Investigators are required to get a warrant from the courts in most cases before conducting a search. They must explain what they’re looking for and demonstrate probable cause.

Making the warrant public, says Wake County District Attorney Lorrin Freeman, acts as a check on the incredible authority of the state.

“The public has the right and needs to have the ability to review the exercise of that authority,” Freeman said.

District attorneys say they must meet a high bar in the rare instances that a judge seals a search warrant.

Temporarily sealing a search warrant can be necessary, prosecutors say, when investigators need time to build their cases before tipping off suspects.

In Rockingham County, Superior Court Judge Stanley L. Allen said he hasn’t signed many orders to seal information, though doing so can help law enforcement conduct searches or protect the identity of an undercover police officer. In some cases, he said, a seal is used “so the bad guys won’t find out about it.”

In Johnston County, District Attorney Susan Doyle said that, to her knowledge, her office had only filed one motion to seal in 2019 – and that was to protect victims and witnesses in a gang-related case with four co-defendants.

“We rarely file any motions to seal,” Doyle said. “However, that is a tool that becomes necessary when the safety of victims and witnesses is at stake.”

Franklin County Clerk of Superior Court Patricia Chastain estimates that judges there seal between one and two warrants per year, on average.

District Attorney Greg Newman, the chief prosecutor for Henderson, Polk and Transylvania counties, said the rare instances in which he seeks a seal most often deal with victims through the Department of Social Services.

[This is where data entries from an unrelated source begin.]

-- pv_equiv track=rewrite | github.com/OpenFreeEnergy/alchemiscale | fah_alchemy/models.py | _hierarchy_valid
-- ===== SOURCE A (Python) =====
-- from typing import Optional, Union
--
-- def _is_wildcard(char: Union[str, None]) -> bool:
--     if char is None or char == "*":
--         return True
--     else:
--         return False
--
-- def _find_wildcard(scope_list: list) -> Union[int, None]:
--     """Finds the index of the first wildcard in a scope list."""
--     for i, scope in enumerate(scope_list):
--         if _is_wildcard(scope):
--             return i
--     return None
--
-- def _hierarchy_valid(scope_dict: dict[str : Union[str, None]]) -> bool:
--     """Checks that the scope hierarchy is valid from a dictionary of scope components."""
--
--     org = scope_dict.get("org")
--     campaign = scope_dict.get("campaign")
--     project = scope_dict.get("project")
--     scope_list = [org, campaign, project]
--
--     first_wildcard_ix = _find_wildcard(scope_list)
--     if first_wildcard_ix is None:  # no wildcards, so we're good
--         return True
--
--     sublevels = scope_list[first_wildcard_ix:]
--     # now check if any of the sublevels are not wildcards
--     if any([not _is_wildcard(i) for i in sublevels]):
--         return False
--     return True
-- ===== SOURCE B (Python) =====
-- def _hierarchy_valid(scope_dict: dict) -> bool:
--     """Checks that the scope hierarchy is valid from a dictionary of scope components."""
--     seen_wildcard = False
--     for level in (scope_dict.get("org"), scope_dict.get("campaign"), scope_dict.get("project")):
--         if level is None or level == "*":
--             seen_wildcard = True
--         elif seen_wildcard:
--             return False
--     return True
-- ===== Notes on version B (the rewrite author's own statement) =====
-- stated objective: simpler
-- what changed: Replaced A's two-pass find-first-wildcard-index-then-slice-and-rescan structure (three helper passes plus a slice) with a single forward pass carrying a seen_wildcard flag that returns False as soon as a concrete level follows a wildcard.
import Mathlib
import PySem

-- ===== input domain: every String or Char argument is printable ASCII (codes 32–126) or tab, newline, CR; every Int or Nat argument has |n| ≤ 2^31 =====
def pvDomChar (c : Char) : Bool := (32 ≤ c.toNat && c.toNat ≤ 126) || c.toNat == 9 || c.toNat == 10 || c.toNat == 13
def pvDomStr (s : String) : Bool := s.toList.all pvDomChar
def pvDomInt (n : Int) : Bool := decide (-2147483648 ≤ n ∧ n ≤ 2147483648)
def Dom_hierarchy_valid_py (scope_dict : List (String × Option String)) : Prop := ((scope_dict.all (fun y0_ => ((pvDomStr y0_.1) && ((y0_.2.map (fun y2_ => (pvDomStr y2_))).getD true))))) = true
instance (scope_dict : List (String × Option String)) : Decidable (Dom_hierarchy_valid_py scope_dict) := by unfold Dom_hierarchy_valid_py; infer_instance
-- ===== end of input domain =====

-- B replaces A's find-first-wildcard-then-rescan-the-suffix structure with one
-- flag-carrying pass; objective: simpler, same cost.

-- ===== PORT A =====
-- _is_wildcard
def isWildcardPy (char : Option String) : Bool :=
  if char = none ∨ char = some "*" then true else false

-- _find_wildcard: enumerate with index, return first wildcard index
def findWildcardAux (i : Int) : List (Option String) → Option Int
  | [] => none
  | scope :: rest => if isWildcardPy scope then some i else findWildcardAux (i + 1) rest

def findWildcardPy (scope_list : List (Option String)) : Option Int :=
  findWildcardAux 0 scope_list

-- dict.get(k): first matching key in the association list, else None (flattened:
-- a stored None and a missing key both give None, as in Python)
def dictGetPy (d : List (String × Option String)) (k : String) : Option String :=
  (Option.map Prod.snd (d.find? (fun kv => kv.1 == k))).join

def hierarchy_valid_py (scope_dict : List (String × Option String)) : Bool :=
  let org := dictGetPy scope_dict "org"
  let campaign := dictGetPy scope_dict "campaign"
  let project := dictGetPy scope_dict "project"
  let scope_list := [org, campaign, project]
  match findWildcardPy scope_list with
  | none => true
  | some first_wildcard_ix =>
    let sublevels := PySem.List.slice scope_list (some first_wildcard_ix) none
    if (sublevels.map (fun i => !isWildcardPy i)).any (fun x => x) then false
    else true

-- ===== PORT B =====
-- single pass with a seen_wildcard accumulator; early return False on a
-- concrete level after a wildcard
def altLoop (seen_wildcard : Bool) : List (Option String) → Bool
  | [] => true
  | level :: rest =>
    if level = none ∨ level = some "*" then altLoop true rest
    else if seen_wildcard then false
    else altLoop seen_wildcard rest

def hierarchy_valid_py_alt (scope_dict : List (String × Option String)) : Bool :=
  altLoop false
    [dictGetPy scope_dict "org",
     dictGetPy scope_dict "campaign",
     dictGetPy scope_dict "project"]

-- ===== PRECONDITION & SPEC =====
def Spec_hierarchy_valid_py (scope_dict : List (String × Option String)) (out : Bool) : Prop := out = hierarchy_valid_py_alt scope_dict
instance (scope_dict : List (String × Option String)) (out : Bool) : Decidable (Spec_hierarchy_valid_py scope_dict out) := by unfold Spec_hierarchy_valid_py; infer_instance

-- ===== CLAIM (what is proved, stated in full; the proofs are below) =====
def Claim_equal_hierarchy_valid_py : Prop := ∀ (scope_dict : List (String × Option String)), Dom_hierarchy_valid_py scope_dict → Spec_hierarchy_valid_py scope_dict (hierarchy_valid_py scope_dict)

-- ===== LEMMAS AND PROOFS =====
theorem both_eq (o c p : Option String) :
    (match findWildcardPy [o, c, p] with
      | none => true
      | some ix =>
        if ((PySem.List.slice [o, c, p] (some ix) none).map
              (fun i => !isWildcardPy i)).any (fun x => x) then false else true) =
    altLoop false [o, c, p] := by
  by_cases ho : o = none ∨ o = some "*" <;>
  by_cases hc : c = none ∨ c = some "*" <;>
  by_cases hp : p = none ∨ p = some "*" <;>
    simp [findWildcardPy, findWildcardAux, altLoop, isWildcardPy, ho, hc, hp,
      PySem.List.slice] <;> exact not_or.mp hp

-- ===== VERDICT (by name: the statement is the Claim_ definition above) =====
theorem hierarchy_valid_py_spec : Claim_equal_hierarchy_valid_py := by
  intro d _
  unfold Spec_hierarchy_valid_py hierarchy_valid_py hierarchy_valid_py_alt
  exact both_eq _ _ _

“There’s no one just agreeing to seal records for no good reason,” Newman said.

And in Mecklenburg County, Senior Resident Superior Court Judge Bob Bell said he couldn’t remember the last search warrant he put under seal.

“It’s anything but routine,” Bell said.

Still, court officials in almost all of the 30 counties surveyed said they had no way to track sealed warrants or provide a specific number, Statewide, the N.C. Administrative Office of the Courts “has no application that tracks the issue of sealed search warrants,” spokeswoman Sharon Gladwell said.

Wake County is an exception. Every sealed warrant is logged, noting the case, the date the order was signed and when the seal expires. That order was revised and refined following a 2008 dispute between the district attorney and news outlets over sealed search warrants in a high-profile murder case.

The North Carolina Court of Appeals ruled that while temporary seals were justifiable, trial courts should not withhold public records from public inspection unless it is in the interest of the “proper and fair administration of justice” or where “the openness ordinarily required of our government will be more harmful than beneficial.”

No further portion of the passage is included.